The presented study proposes a hydrogen-assisted fracture phase-field model that incorporates the coupled problems of hydrogen transport and the HEDE mechanism to capture hydrogen’s effect on damage evolution. The remainder of the paper is structured in the following manner. Section 2 provides an overview of the phase-field model. Following that, the link between hydrogen transport and hydrogen-assisted deterioration is established. Section 3 explains the implementation of finite element analysis in ABAQUS via user subroutine UEL. Section 4 explains the hydrogen-charged (CT) specimens of 45CrNiMoVA steel to demonstrate the capability of the numerical model. This section also covers the analysis and discussion of simulation results. Finally, Section 5 draws important conclusions.

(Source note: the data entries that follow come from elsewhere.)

-- pv_equiv track=rewrite | github.com/fmeer-code/polymarket | sportradar_api.py | _split_line_into_json_fragments
-- ===== SOURCE A (Python) =====
-- def _split_line_into_json_fragments(line: str):
--     """
--     Sportradar occasionally concatenates objects back-to-back like `}{`.
--     This splits those into parseable fragments while preserving braces.
--     """
--     if "}{" not in line:
--         return [line]
--
--     fragments = []
--     parts = line.split("}{")
--     for idx, part in enumerate(parts):
--         if idx != 0:
--             part = "{" + part
--         if idx != len(parts) - 1:
--             part = part + "}"
--         fragments.append(part)
--     return fragments
-- ===== SOURCE B (Python) =====
-- def _split_line_into_json_fragments(line: str):
--     # Single buffered scan: split at every "}{" boundary while keeping braces.
--     fragments = []
--     current = ""
--     n = len(line)
--     for i, ch in enumerate(line):
--         current += ch
--         if ch == "}" and i + 1 < n and line[i + 1] == "{":
--             fragments.append(current)
--             current = ""
--     fragments.append(current)
--     return fragments
-- ===== Notes on version B (the rewrite author's own statement) =====
-- stated objective: alternative
-- what changed: Replaces the contains-check + split("}{" ) + indexed reassembly loop by a single buffered left-to-right scan that emits a fragment whenever a '}' is immediately followed by '{', absorbing the early-return into the same code path.
import Mathlib
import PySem

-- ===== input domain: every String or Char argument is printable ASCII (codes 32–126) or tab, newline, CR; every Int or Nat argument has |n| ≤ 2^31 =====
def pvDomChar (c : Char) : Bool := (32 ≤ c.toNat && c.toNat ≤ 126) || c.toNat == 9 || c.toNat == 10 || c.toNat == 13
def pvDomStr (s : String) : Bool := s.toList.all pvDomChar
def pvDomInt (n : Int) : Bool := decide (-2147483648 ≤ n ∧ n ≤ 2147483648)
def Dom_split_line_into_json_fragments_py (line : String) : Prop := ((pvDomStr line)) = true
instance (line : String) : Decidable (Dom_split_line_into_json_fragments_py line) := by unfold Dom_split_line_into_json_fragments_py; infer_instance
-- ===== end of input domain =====

-- B replaces A's contains-check + split("}{") + indexed reassembly by one buffered scan; alternative decomposition, same cost.
-- String concatenation is ported on List Char (exact; String.ofList/String.toList bridge).

-- ===== PORT A =====
def split_line_into_json_fragments_py (line : String) : List String :=
  if PySem.Str.isIn "}{" line = false then [line]
  else
    let parts : List (List Char) := PySem.Chars.splitOn line.toList "}{".toList
    let fragments : List (List Char) :=
      (PySem.List.enumerate parts).foldl
        (fun fragments p =>
          let part := if p.1 ≠ 0 then '{' :: p.2 else p.2
          let part := if p.1 ≠ (parts.length : Int) - 1 then part ++ ['}'] else part
          fragments ++ [part]) []
    fragments.map String.ofList

-- ===== PORT B =====
-- the loop of Source B: `current` buffer, emit whenever the char is '}' and the next one is '{'
def pvAltGo : List Char → List Char → List (List Char)
  | current, [] => [current]
  | current, c :: rest =>
    if c == '}' && rest.head? == some '{' then
      (current ++ [c]) :: pvAltGo [] rest
    else
      pvAltGo (current ++ [c]) rest

def split_line_into_json_fragments_py_alt (line : String) : List String :=
  (pvAltGo [] line.toList).map String.ofList

-- ===== PRECONDITION & SPEC =====
def Spec_split_line_into_json_fragments_py (line : String) (out : List String) : Prop := out = split_line_into_json_fragments_py_alt line
instance (line : String) (out : List String) : Decidable (Spec_split_line_into_json_fragments_py line out) := by unfold Spec_split_line_into_json_fragments_py; infer_instance

-- ===== CLAIM (what is proved, stated in full; the proofs are below) =====
def Claim_equal_split_line_into_json_fragments_py : Prop := ∀ (line : String), Dom_split_line_into_json_fragments_py line → Spec_split_line_into_json_fragments_py line (split_line_into_json_fragments_py line)

-- ===== LEMMAS AND PROOFS =====

-- prepend `pre` to the head fragment
def pvConsHead (pre : List Char) : List (List Char) → List (List Char)
  | [] => [pre]
  | h :: t => (pre ++ h) :: t

-- clean recursive characterisation of Python's split on "}{"
def pvSplit : List Char → List (List Char)
  | [] => [[]]
  | '}' :: '{' :: rest => [] :: pvSplit rest
  | c :: rest => pvConsHead [c] (pvSplit rest)

-- A's reassembly, recursively: parts after the first (prepend '{'; append '}' unless last)
def pvDeco : List (List Char) → List (List Char)
  | [] => []
  | [p] => ['{' :: p]
  | p :: q :: t => ('{' :: (p ++ ['}'])) :: pvDeco (q :: t)

-- A's reassembly including the first part (append '}' unless it is also last)
def pvDecoTop : List (List Char) → List (List Char)
  | [] => []
  | [p] => [p]
  | p :: q :: t => (p ++ ['}']) :: pvDeco (q :: t)

theorem pvConsHead_ne_nil (pre : List Char) (m : List (List Char)) : pvConsHead pre m ≠ [] := by
  cases m <;> simp [pvConsHead]

theorem pvConsHead_nil (m : List (List Char)) (h : m ≠ []) : pvConsHead [] m = m := by
  rcases m with _ | ⟨h1, t⟩
  · exact absurd rfl h
  · simp [pvConsHead]

theorem pvConsHead_consHead (a b : List Char) (m : List (List Char)) :
    pvConsHead a (pvConsHead b m) = pvConsHead (a ++ b) m := by
  rcases m with _ | ⟨h1, t⟩ <;> simp [pvConsHead]

theorem pvSplit_ne_nil (s : List Char) : pvSplit s ≠ [] := by
  induction s using pvSplit.induct with
  | case1 => simp [pvSplit]
  | case2 rest ih => simp [pvSplit]
  | case3 c rest h1 ih =>
    rw [pvSplit.eq_def]
    split
    · simp
    · simp
    · exact pvConsHead_ne_nil _ _

theorem pvSplit_cons (c : Char) (rest : List Char)
    (h : ¬(c = '}' ∧ rest.head? = some '{')) :
    pvSplit (c :: rest) = pvConsHead [c] (pvSplit rest) := by
  rw [pvSplit.eq_def]
  split
  · simp_all
  · rename_i r heq
    rw [show c = '}' by injection heq] at h
    injection heq with _ heq2
    rw [show rest = '{' :: r from heq2] at h
    simp at h
  · rename_i heq
    injection heq with h1 h2
    subst h1; subst h2; rfl

theorem pvDecoTop_ne_nil (m : List (List Char)) (h : m ≠ []) : pvDecoTop m ≠ [] := by
  rcases m with _ | ⟨p, _ | ⟨q, t⟩⟩ <;> simp_all [pvDecoTop]

theorem pvDeco_eq (m : List (List Char)) (h : m ≠ []) :
    pvDeco m = pvConsHead ['{'] (pvDecoTop m) := by
  rcases m with _ | ⟨p, _ | ⟨q, t⟩⟩ <;> simp_all [pvDeco, pvDecoTop, pvConsHead]

theorem pvDecoTop_consHead (c : Char) (m : List (List Char)) (h : m ≠ []) :
    pvDecoTop (pvConsHead [c] m) = pvConsHead [c] (pvDecoTop m) := by
  rcases m with _ | ⟨p, _ | ⟨q, t⟩⟩ <;> simp_all [pvConsHead, pvDecoTop]

theorem pvSplitOn_go (fuel : Nat) :
    ∀ (l cur : List Char) (acc : List (List Char)), l.length ≤ fuel →
      PySem.Chars.splitOn.go ['}', '{'] fuel l cur acc
        = acc.reverse ++ pvConsHead cur.reverse (pvSplit l) := by
  induction fuel with
  | zero =>
    intro l cur acc hl
    have : l = [] := List.eq_nil_of_length_eq_zero (Nat.le_zero.mp hl)
    subst this
    simp [PySem.Chars.splitOn.go, pvSplit, pvConsHead]
  | succ fuel ih =>
    intro l cur acc hl
    rcases l with _ | ⟨c, rest⟩
    · simp [PySem.Chars.splitOn.go, pvSplit, pvConsHead]
    · rcases rest with _ | ⟨d, rest⟩
      · -- one char left: prefix test fails
        have hp : List.isPrefixOf ['}', '{'] [c] = false := by
          simp [List.isPrefixOf]
        rw [PySem.Chars.splitOn.go.eq_def]
        simp only [hp, Bool.false_eq_true, if_false]
        rw [ih [] (c :: cur) acc (by simp)]
        rw [pvSplit_cons c [] (by simp)]
        simp [pvSplit, pvConsHead]
      · by_cases hm : c = '}' ∧ d = '{'
        · obtain ⟨rfl, rfl⟩ := hm
          have hp : List.isPrefixOf ['}', '{'] ('}' :: '{' :: rest) = true := by
            simp [List.isPrefixOf]
          rw [PySem.Chars.splitOn.go.eq_def]
          simp only [hp, if_true]
          rw [show List.drop (['}', '{'].length) ('}' :: '{' :: rest) = rest from rfl]
          rw [ih rest [] (cur.reverse :: acc) (by simp at hl ⊢; omega)]
          rw [show pvSplit ('}' :: '{' :: rest) = [] :: pvSplit rest from rfl]
          rcases hsp : pvSplit rest with _ | ⟨h1, t⟩
          · exact absurd hsp (pvSplit_ne_nil rest)
          · simp [pvConsHead]
        · have hp : List.isPrefixOf ['}', '{'] (c :: d :: rest) = false := by
            simp [List.isPrefixOf]
            intro h1 h2
            exact hm ⟨h1.symm, h2.symm⟩
          rw [PySem.Chars.splitOn.go.eq_def]
          simp only [hp, Bool.false_eq_true, if_false]
          rw [ih (d :: rest) (c :: cur) acc (by simp at hl ⊢; omega)]
          rw [pvSplit_cons c (d :: rest) (by simpa using hm)]
          simp [pvConsHead_consHead]

theorem pvSplitOn_eq (s : List Char) :
    PySem.Chars.splitOn s ['}', '{'] = pvSplit s := by
  rw [PySem.Chars.splitOn, pvSplitOn_go (s.length + 1) s [] [] (by omega)]
  simp [pvConsHead_nil _ (pvSplit_ne_nil s)]

theorem pvSplit_of_not_isIn (s : List Char)
    (h : PySem.Chars.isIn ['}', '{'] s = false) : pvSplit s = [s] := by
  rw [PySem.Chars.isIn_eq_false_iff] at h
  induction s with
  | nil => rfl
  | cons c rest ih =>
    have hc : ¬(c = '}' ∧ rest.head? = some '{') := by
      rintro ⟨rfl, hh⟩
      rcases rest with _ | ⟨d, r⟩
      · simp at hh
      · simp at hh
        subst hh
        exact h ⟨[], r, by simp⟩
    rw [pvSplit_cons c rest hc,
      ih (fun hi => h (hi.trans (List.suffix_cons c rest).isInfix))]
    simp [pvConsHead]

theorem pvDeco_suffix (parts : List (List Char)) : ∀ (n m : Int), 1 ≤ n →
    m = n + parts.length →
    (PySem.List.enumerate parts n).map
        (fun p =>
          if p.1 ≠ m - 1 then (if p.1 ≠ 0 then '{' :: p.2 else p.2) ++ ['}']
          else (if p.1 ≠ 0 then '{' :: p.2 else p.2))
      = pvDeco parts := by
  induction parts with
  | nil => intro n m h1 h2; simp [PySem.List.enumerate, pvDeco]
  | cons p t ih =>
    intro n m h1 h2
    rw [PySem.List.enumerate_cons, List.map_cons]
    simp only []
    rw [if_pos (by omega : n ≠ 0)]
    rcases t with _ | ⟨q, t'⟩
    · rw [if_neg (show ¬ n ≠ m - 1 by
        simp only [List.length_cons, List.length_nil] at h2; push_cast at h2; omega)]
      simp [PySem.List.enumerate, pvDeco]
    · rw [if_pos (show n ≠ m - 1 by
        simp only [List.length_cons] at h2; push_cast at h2; omega)]
      rw [ih (n + 1) m (by omega) (by
        simp only [List.length_cons] at h2 ⊢; push_cast at h2 ⊢; omega)]
      simp [pvDeco]

theorem pvDecoTop_eq_map (parts : List (List Char)) (h : parts ≠ []) :
    (PySem.List.enumerate parts).map
        (fun p =>
          if p.1 ≠ (parts.length : Int) - 1 then (if p.1 ≠ 0 then '{' :: p.2 else p.2) ++ ['}']
          else (if p.1 ≠ 0 then '{' :: p.2 else p.2))
      = pvDecoTop parts := by
  rcases parts with _ | ⟨p, t⟩
  · exact absurd rfl h
  · rw [PySem.List.enumerate_cons, List.map_cons]
    simp only []
    rw [if_neg (by simp : ¬ (0 : Int) ≠ 0)]
    rcases t with _ | ⟨q, t'⟩
    · rw [if_neg (show ¬ (0 : Int) ≠ ([p].length : Int) - 1 by simp)]
      simp [PySem.List.enumerate, pvDecoTop]
    · rw [if_pos (show (0 : Int) ≠ ((p :: q :: t').length : Int) - 1 by
        simp only [List.length_cons]; push_cast; omega)]
      rw [zero_add]
      rw [pvDeco_suffix (q :: t') 1 ((p :: q :: t').length : Int) (by omega) (by
        simp only [List.length_cons]; push_cast; omega)]
      simp [pvDecoTop]

theorem pvA_fold (parts : List (List Char)) (h : parts ≠ []) :
    (PySem.List.enumerate parts).foldl
        (fun fragments p =>
          let part := if p.1 ≠ 0 then '{' :: p.2 else p.2
          let part := if p.1 ≠ (parts.length : Int) - 1 then part ++ ['}'] else part
          fragments ++ [part]) []
      = pvDecoTop parts := by
  rw [PySem.List.foldl_append_singleton_eq_map
    (f := fun p : Int × List Char =>
      let part := if p.1 ≠ 0 then '{' :: p.2 else p.2
      let part := if p.1 ≠ (parts.length : Int) - 1 then part ++ ['}'] else part
      part)]
  simp only [List.nil_append]
  rw [← pvDecoTop_eq_map parts h]

theorem pvAltGo_eq (s : List Char) : ∀ (cur : List Char),
    pvAltGo cur s = pvConsHead cur (pvDecoTop (pvSplit s)) := by
  induction s with
  | nil => intro cur; simp [pvAltGo, pvSplit, pvDecoTop, pvConsHead]
  | cons c rest ih =>
    intro cur
    by_cases hb : (c == '}' && rest.head? == some '{') = true
    · simp only [beq_iff_eq, Bool.and_eq_true] at hb
      obtain ⟨rfl, hh⟩ := hb
      rcases rest with _ | ⟨d, r⟩
      · simp at hh
      · simp at hh
        subst hh
        rw [show pvAltGo cur ('}' :: '{' :: r)
            = (cur ++ ['}']) :: pvAltGo [] ('{' :: r) from by simp [pvAltGo]]
        rw [ih []]
        rw [pvSplit_cons '{' r (by simp)]
        rw [pvDecoTop_consHead '{' _ (pvSplit_ne_nil r)]
        rw [pvConsHead_nil _ (pvConsHead_ne_nil _ _)]
        rw [← pvDeco_eq _ (pvSplit_ne_nil r)]
        rw [show pvSplit ('}' :: '{' :: r) = [] :: pvSplit r from rfl]
        rcases hsp : pvSplit r with _ | ⟨h1, t⟩
        · exact absurd hsp (pvSplit_ne_nil r)
        · simp [pvDecoTop, pvConsHead]
    · rw [show pvAltGo cur (c :: rest) = pvAltGo (cur ++ [c]) rest from by
        simp only [pvAltGo]; rw [if_neg (by simpa using hb)]]
      rw [ih (cur ++ [c]), ← pvConsHead_consHead,
        ← pvDecoTop_consHead c _ (pvSplit_ne_nil rest),
        ← pvSplit_cons c rest (by simpa using hb)]

theorem pvAlt_eq_deco (line : String) :
    split_line_into_json_fragments_py_alt line
      = (pvDecoTop (pvSplit line.toList)).map String.ofList := by
  rw [split_line_into_json_fragments_py_alt, pvAltGo_eq,
    pvConsHead_nil _ (pvDecoTop_ne_nil _ (pvSplit_ne_nil _))]

-- ===== VERDICT (by name: the statement is the Claim_ definition above) =====
theorem split_line_into_json_fragments_py_spec : Claim_equal_split_line_into_json_fragments_py := by
  intro line _
  unfold Spec_split_line_into_json_fragments_py split_line_into_json_fragments_py
  rw [pvAlt_eq_deco]
  by_cases h : PySem.Str.isIn "}{" line = false
  · rw [if_pos h]
    have hs : PySem.Chars.isIn ['}', '{'] line.toList = false := h
    rw [pvSplit_of_not_isIn _ hs]
    simp [pvDecoTop]
  · rw [if_neg h]
    simp only []
    rw [show ("}{".toList) = ['}', '{'] from rfl, pvSplitOn_eq]
    rw [pvA_fold _ (pvSplit_ne_nil _)]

2. Hydrogen Assisted Fracture Theory Based on Phase-Field Model

2.1. Phase Field Approximation of Diffusive Crack Topology

Miehe et al. suggested the phase-field model of the diffusive crack [21,22,23]. The model was developed by considering an infinite one-directional bar having a constant cross-sectional area $\Gamma$ along the x-axis and occupying a solid body $\Omega$. Where $\Gamma$ denotes the completely fractured crack surface. The sharp crack topology can be characterized by a field variable $\varphi \left(x\right)\in \left[0,1\right]$. Where $\varphi =0$ represents the material in an entirely intact state and $\varphi =1$ represents the material in a completely broken state. Assuming the bar is completely open at $x=0$, the non-smooth crack topology can be modeled using the exponential function:

$$\varphi \left(x\right)=e^{-\frac{\left|x\right|}{l}}$$

(1)

where $l$ is a length scale parameter and $\varphi \left(x\right)$ is the phase-field value of the diffusive crack topology surface. By assuming that the length scale $l\to 0$, then sharp case is approached and Equation (1) decays monotonically to zero because of moving away from the crack location.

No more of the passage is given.